Правильными я бы назвал и духовные интуиции народа. Почитание святынь, на мой взгляд, – не "язычество", а естественное для всех проверенных жизнью религиозных традиций понимание того, что Бог общается с нами, живущими в материальном мире, в том числе через материальные вместилища Своей благодати. Христос, ставший человеком, дает нам Свою Плоть и Свою Кровь – главную святыню христианства, вполне материальную. Более того, Он по-разному говорит с разными людьми – с кем-то через толстые книги и сложные слова, заставляющие напряженно работать пытливые умы, а с кем-то через солнечный свет, улыбку простой верующей женщины, несколько абзацев евангельской притчи, неожиданное чудо, святыню, способную пробудить простую, но искреннюю веру. И людей, слышащих именно это, большинство. Нам такая реальность может не нравиться, но Бог о ней знает.
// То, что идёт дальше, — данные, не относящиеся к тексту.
-- ===== VERDICT (by name: the statement is the Claim_ definition above) =====
theorem get_token_mappings_spec : Claim_equal_get_token_mappings := by
  intro longer shorter _
  unfold Spec_get_token_mappings get_token_mappings get_token_mappings_alt
  have hA : (gtmA_loop longer shorter 0 0 [] PySem.Dict.empty).items
      = tailA longer shorter 0 0 [] [] := by
    have := A_items longer shorter longer.length 0 (by omega) 0 [] [] [] (by simp)
    rw [curOf_nil] at this
    simpa using this
  have hpure := AB_pure longer shorter longer 0 (by simp) (by omega) 0 shorter (by simp) [] 0
    (le_refl 0) (fun hc => absurd rfl hc)
  have hr0 : PySem.List.pyRange ((0 : Nat) : Int) ((0 : Nat) : Int) = [] := by
    simp [PySem.List.pyRange]
  rw [hr0] at hpure
  have hbuild := B_build (gtmB_cuts longer 0 shorter []).1 0 0 [] (by simp)
  have hempty : (PySem.Dict.mk ([] : List (Int × List Int))) = (PySem.Dict.empty : PySem.Dict Int (List Int)) := rfl
  rw [hempty] at hbuild
  rw [hA, hpure]
  simp only [hbuild, List.nil_append, Nat.zero_add]
  by_cases hmore : (gtmB_cuts longer 0 shorter []).2
      && decide ((pairsB (gtmB_cuts longer 0 shorter []).1 0 0).2 < longer.length)
  · simp only [hmore, if_pos]
    have hne : ∀ p ∈ (pairsB (gtmB_cuts longer 0 shorter []).1 0 0).1,
        p.1 ≠ (((gtmB_cuts longer 0 shorter []).1.length : Nat) : Int) := by
      intro p hp
      have := pairsB_keys (gtmB_cuts longer 0 shorter []).1 0 0 p hp
      push_cast at this ⊢; omega
    have hcon := mk_contains_none _ _ hne
    rw [PySem.Dict.items_insert_of_not_contains _ _ hcon]
    simp only [trailB, hmore, if_pos]
  · simp only [hmore, if_neg, Bool.not_eq_true]
    simp only [trailB, hmore]
    simp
Со многими Господь говорит и через общественное действие. Не случайно большинство народов, включая наш, стали христианскими именно вследствие решений, принятых властью и воспринятых обществом. На призыв Христа отвечают не только индивидуумы, тем более "анонимные", как предполагает Андрей Сергеевич, но и целые народы. Соглашусь со своим многолетним добрым собеседником Кшиштофом Занусси в том, что вера не должна инструментализироваться в угоду власти. Но вот с тем, что это "грех Константина", я все-таки не согласен. Когда власть, Церковь и народ вместе придерживаются евангельских идеалов – это не только не "грех", это вершина христианского устроения общества, и именно так мыслило большинство святых, древних и недавних. Да, идеал симфонии подчас искажался – то ради греховного стремления духовенства к мирской власти, то ради не менее опасного стремления подчинить Церковь чисто земным интересам, интересам власть имущих или оппозиционеров. Но отказываться от этого идеала – значит отказываться от самой сути христианского общественного наследия, подневольное забвение которого приводит в тупик многие западные христианские общины и в возвращении к которому – их шанс на новую жизнь.
Как ни странно, я бы не хотел делать из этих размышлений какие-то выводы. В любом случае наш нынешний диалог, диалог верующих и неверующих, надо продолжать. И хорошо, если его итогом будет хотя бы признание друг за другом права предлагать обществу – не только российскому, но и мировому, безо всякой изоляции – свои пути устроения жизни и определения места в ней религии. Без попыток начать разговор с того, чтобы отказать одному из мировоззрений в праве если не на жизнь, то на общественное влияние. А там посмотрим... Пусть история рассудит, что у кого получится.